──────── GIVEN RECORDS ────────

-- pv_equiv track=rewrite | github.com/Attyuttam/cp-practice | TLE eliminators/Div 800/jagged_swaps.py | solution
-- ===== SOURCE A (Python) =====
-- def solution(n, arr):
--     i = 1
--     sum = 0
--     minv = arr[0]
--     maxv = arr[0]
--     while i < n:
--         sum += arr[i] - arr[i-1]
--         minv = min(minv , arr[i])
--         maxv = max(maxv, arr[i])
--         i+=1
--     if sum > 0:
--         if arr[0] == minv and arr[n-1] == maxv:
--             return "YES"
--         elif minv < arr[0]:
--             return "NO"
--         elif maxv > arr[n-1] and maxv > arr[0]:
--             return "YES"
--
--     return "NO"
-- ===== SOURCE B (Python) =====
-- def solution(n, arr):
--     # closed-form: diff-sum telescopes to arr[n-1]-arr[0]; YES iff that is positive
--     # and arr[0] is the minimum of the first n elements (the max conditions are implied)
--     first = arr[0]
--     if n <= 1:
--         return "NO"
--     last = arr[n - 1]
--     if last > first and min(arr[:n]) == first:
--         return "YES"
--     return "NO"
-- ===== Notes on version B (the rewrite author's own statement) =====
-- stated objective: simpler
-- what changed: Replaces A's while loop that tracks a running difference-sum, minimum and maximum by the telescoped closed form arr[n-1]-arr[0] plus a single library min over arr[:n]; the max tracking and A's four-way branch disappear because, once the last element exceeds the first, the answer is YES exactly when arr[0] is the minimum of the first n elements.
import Mathlib
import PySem

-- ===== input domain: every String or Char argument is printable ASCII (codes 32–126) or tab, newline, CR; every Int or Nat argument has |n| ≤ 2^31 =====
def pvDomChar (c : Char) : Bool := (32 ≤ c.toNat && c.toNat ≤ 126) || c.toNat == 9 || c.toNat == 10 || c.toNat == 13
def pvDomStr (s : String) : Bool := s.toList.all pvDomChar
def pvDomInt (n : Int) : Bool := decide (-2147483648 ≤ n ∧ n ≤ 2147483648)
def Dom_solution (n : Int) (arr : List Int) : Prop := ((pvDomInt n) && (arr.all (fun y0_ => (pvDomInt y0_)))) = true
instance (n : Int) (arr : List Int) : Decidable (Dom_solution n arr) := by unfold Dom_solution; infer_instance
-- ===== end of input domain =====

-- B replaces A's single while-loop (running diff-sum, min, max) by the telescoped closed form
-- arr[n-1]-arr[0] plus one library min over arr[:n]; objective: simpler (the max tracking disappears).


-- ===== PORT A =====
-- the while loop, state (i, sum, minv, maxv); element access is pyGetD (in range under Pre_)
def solutionLoop (n : Int) (arr : List Int) (i s mn mx : Int) : Int × Int × Int :=
  if _ : i < n then
    let v := PySem.List.pyGetD arr i 0
    solutionLoop n arr (i + 1) (s + (v - PySem.List.pyGetD arr (i - 1) 0)) (min mn v) (max mx v)
  else (s, mn, mx)
termination_by (n - i).toNat
decreasing_by omega

def solution (n : Int) (arr : List Int) : String :=
  let a0 := PySem.List.pyGetD arr 0 0
  let r := solutionLoop n arr 1 0 a0 a0
  let s := r.1; let mn := r.2.1; let mx := r.2.2
  if s > 0 then
    if a0 = mn ∧ PySem.List.pyGetD arr (n - 1) 0 = mx then "YES"
    else if mn < a0 then "NO"
    else if mx > PySem.List.pyGetD arr (n - 1) 0 ∧ mx > a0 then "YES"
    else "NO"
  else "NO"

-- ===== PORT B =====
def solution_alt (n : Int) (arr : List Int) : String :=
  let first := PySem.List.pyGetD arr 0 0
  if n ≤ 1 then "NO"
  else
    let last := PySem.List.pyGetD arr (n - 1) 0
    if last > first ∧ PySem.List.min? (PySem.List.slice arr none (some n)) (fun x => x) = some first
    then "YES" else "NO"

-- ===== PRECONDITION & SPEC =====
-- exactly the inputs on which A returns (otherwise arr[0] or arr[i], i < n, raises IndexError)
def Pre_solution (n : Int) (arr : List Int) : Prop := arr ≠ [] ∧ n ≤ (arr.length : Int)
instance (n : Int) (arr : List Int) : Decidable (Pre_solution n arr) := by unfold Pre_solution; infer_instance
def pvWitness_solution : Int × List Int := (3, [1, 2, 3])
def Spec_solution (n : Int) (arr : List Int) (out : String) : Prop := out = solution_alt n arr
instance (n : Int) (arr : List Int) (out : String) : Decidable (Spec_solution n arr out) := by unfold Spec_solution; infer_instance

-- ===== CLAIM (what is proved, stated in full; the proofs are below) =====
def Claim_equal_solution : Prop := ∀ (n : Int) (arr : List Int), Dom_solution n arr → Pre_solution n arr → Spec_solution n arr (solution n arr)

-- ===== LEMMAS AND PROOFS =====

-- loop invariant: from index i (1 ≤ i, i + k = n ≤ len), the loop returns the telescoped sum and
-- the min/max folds over the remaining elements of the first-n prefix
lemma solutionLoop_spec (arr : List Int) (n : Int) (hn : n ≤ (arr.length : Int)) :
    ∀ (k : Nat) (i s mn mx : Int), 1 ≤ i → i + k = n →
      solutionLoop n arr i s mn mx =
        (s + (arr.getD (n - 1).toNat 0 - arr.getD (i - 1).toNat 0),
         ((arr.take n.toNat).drop i.toNat).foldl min mn,
         ((arr.take n.toNat).drop i.toNat).foldl max mx) := by
  intro k
  induction k with
  | zero =>
    intro i s mn mx hi hik
    have hin : i = n := by omega
    rw [solutionLoop]
    have hdrop : ((arr.take n.toNat).drop i.toNat) = [] := by
      apply List.drop_eq_nil_of_le
      simp only [List.length_take]
      omega
    simp [hin]
  | succ k ih =>
    intro i s mn mx hi hik
    have hlt : i < n := by omega
    rw [solutionLoop]
    simp only [hlt, dif_pos]
    have hilen : i.toNat < arr.length := by omega
    have hv : PySem.List.pyGetD arr i 0 = arr.getD i.toNat 0 := by
      rw [PySem.List.pyGetD_eq_getElem arr 0 (by omega) (by exact_mod_cast by omega),
        List.getD_eq_getElem arr 0 hilen]
    have hv1 : PySem.List.pyGetD arr (i - 1) 0 = arr.getD (i - 1).toNat 0 := by
      rw [PySem.List.pyGetD_eq_getElem arr 0 (by omega) (by exact_mod_cast by omega),
        List.getD_eq_getElem arr 0 (by omega)]
    have hitn : i.toNat < (arr.take n.toNat).length := by simp only [List.length_take]; omega
    have hdrop : (arr.take n.toNat).drop i.toNat
        = arr.getD i.toNat 0 :: (arr.take n.toNat).drop (i + 1).toNat := by
      have hsucc : i.toNat + 1 = ((i : Int) + 1).toNat := by omega
      rw [List.drop_eq_getElem_cons hitn, List.getElem_take,
        List.getD_eq_getElem arr 0 hilen, hsucc]
    rw [ih (i + 1) _ _ _ (by omega) (by omega), hdrop]
    have hi1 : ((i : Int) + 1 - 1).toNat = i.toNat := by omega
    rw [hv, hv1, hi1]
    refine Prod.ext ?_ (Prod.ext rfl rfl)
    ring

lemma foldl_min_le_init (t : List Int) (a : Int) : t.foldl min a ≤ a :=
  (PySem.List.foldl_min_le t a).1

lemma le_foldl_max_of_mem (t : List Int) (a y : Int) (h : y ∈ a :: t) : y ≤ t.foldl max a := by
  rcases List.mem_cons.mp h with h | h
  · exact h ▸ (PySem.List.le_foldl_max t a).1
  · exact (PySem.List.le_foldl_max t a).2 y h

-- ===== VERDICT (by name: the statement is the Claim_ definition above) =====
theorem solution_spec : Claim_equal_solution := by
  intro n arr _ hpre
  obtain ⟨hne, hlen⟩ := hpre
  unfold Spec_solution
  simp only [solution, solution_alt]
  by_cases hn1 : n ≤ 1
  · -- loop body never runs: sum = 0, not > 0 → "NO"; B's guard → "NO"
    rw [solutionLoop]
    simp [hn1, show ¬ (1:Int) < n by omega]
  · have hn2 : 2 ≤ n := by omega
    have h0len : 0 < arr.length := List.length_pos_iff.mpr hne
    have ha0 : PySem.List.pyGetD arr 0 0 = arr[0] := by
      rw [PySem.List.pyGetD_eq_getElem arr 0 (by omega) (by exact_mod_cast h0len)]
      simp
    have hn1len : (n - 1).toNat < arr.length := by omega
    have hlastD : arr.getD (n - 1).toNat 0 = arr[(n - 1).toNat] := List.getD_eq_getElem arr 0 hn1len
    have hlast : PySem.List.pyGetD arr (n - 1) 0 = arr[(n - 1).toNat] :=
      PySem.List.pyGetD_eq_getElem arr 0 (by omega) (by omega)
    have hrun := solutionLoop_spec arr n hlen (n - 1).toNat 1 0 arr[0] arr[0] (by omega) (by omega)
    have hslice : PySem.List.slice arr none (some n) = arr.take n.toNat :=
      PySem.List.slice_to arr (by omega)
    have htake : arr.take n.toNat = arr[0] :: (arr.take n.toNat).drop 1 := by
      conv_lhs => rw [← List.take_append_drop 1 (arr.take n.toNat)]
      rw [List.take_one]
      have h0 : (arr.take n.toNat)[0]'(by simp; omega) = arr[0] := List.getElem_take
      rw [List.head?_eq_getElem? , List.getElem?_eq_getElem (by simp; omega), h0]
      rfl
    set t : List Int := (arr.take n.toNat).drop 1 with ht
    have hmin : PySem.List.min? (PySem.List.slice arr none (some n)) (fun x => x)
        = some (t.foldl min arr[0]) := by
      rw [hslice, htake]
      exact PySem.List.min?_id_cons _ _
    have hlast_mem : arr[(n - 1).toNat] ∈ arr[0] :: t := by
      rw [← htake]
      have hx : (arr.take n.toNat)[(n - 1).toNat]'(by simp; omega) = arr[(n - 1).toNat] :=
        List.getElem_take
      exact hx ▸ List.getElem_mem _
    have h1t : ((1 : Int)).toNat = 1 := rfl
    have h0t : ((1 : Int) - 1).toNat = 0 := rfl
    have hgd0 : arr.getD 0 0 = arr[0] := List.getD_eq_getElem arr 0 h0len
    rw [ha0, hrun, hmin, hlast]
    simp only [h1t, h0t, hgd0, hlastD, ← ht]
    set a0 := arr[0] with ha0'
    set la := arr[(n - 1).toNat] with hla'
    have hmn_le : t.foldl min a0 ≤ a0 := foldl_min_le_init t a0
    have hla_le : la ≤ t.foldl max a0 := le_foldl_max_of_mem t a0 la hlast_mem
    set mn := t.foldl min a0
    set mx := t.foldl max a0
    by_cases hs : (0 : Int) + (la - a0) > 0
    · have hlt : a0 < la := by omega
      by_cases hm : a0 = mn
      · by_cases hx : la = mx
        · simp [hm, hx, hn1]
        · have hxlt : mx > la := lt_of_le_of_ne hla_le hx
          simp [hm.symm, hx, hn1, hlt, hxlt, show mx > a0 by omega]
      · have hmlt : mn < a0 := lt_of_le_of_ne hmn_le (fun h => hm h.symm)
        simp [hm, hmlt, hn1]
        exact fun _ h => hm h.symm
    · simp [hn1, show ¬ a0 < la by omega]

────────

* ACTIVITY *
Write out, word for word, the lines from the one containing "have hlast_mem : arr[(n" through the end of the records, with no other lines.

* EXERCISE RESPONSE *
    have hlast_mem : arr[(n - 1).toNat] ∈ arr[0] :: t := by
      rw [← htake]
      have hx : (arr.take n.toNat)[(n - 1).toNat]'(by simp; omega) = arr[(n - 1).toNat] :=
        List.getElem_take
      exact hx ▸ List.getElem_mem _
    have h1t : ((1 : Int)).toNat = 1 := rfl
    have h0t : ((1 : Int) - 1).toNat = 0 := rfl
    have hgd0 : arr.getD 0 0 = arr[0] := List.getD_eq_getElem arr 0 h0len
    rw [ha0, hrun, hmin, hlast]
    simp only [h1t, h0t, hgd0, hlastD, ← ht]
    set a0 := arr[0] with ha0'
    set la := arr[(n - 1).toNat] with hla'
    have hmn_le : t.foldl min a0 ≤ a0 := foldl_min_le_init t a0
    have hla_le : la ≤ t.foldl max a0 := le_foldl_max_of_mem t a0 la hlast_mem
    set mn := t.foldl min a0
    set mx := t.foldl max a0
    by_cases hs : (0 : Int) + (la - a0) > 0
    · have hlt : a0 < la := by omega
      by_cases hm : a0 = mn
      · by_cases hx : la = mx
        · simp [hm, hx, hn1]
        · have hxlt : mx > la := lt_of_le_of_ne hla_le hx
          simp [hm.symm, hx, hn1, hlt, hxlt, show mx > a0 by omega]
      · have hmlt : mn < a0 := lt_of_le_of_ne hmn_le (fun h => hm h.symm)
        simp [hm, hmlt, hn1]
        exact fun _ h => hm h.symm
    · simp [hn1, show ¬ a0 < la by omega]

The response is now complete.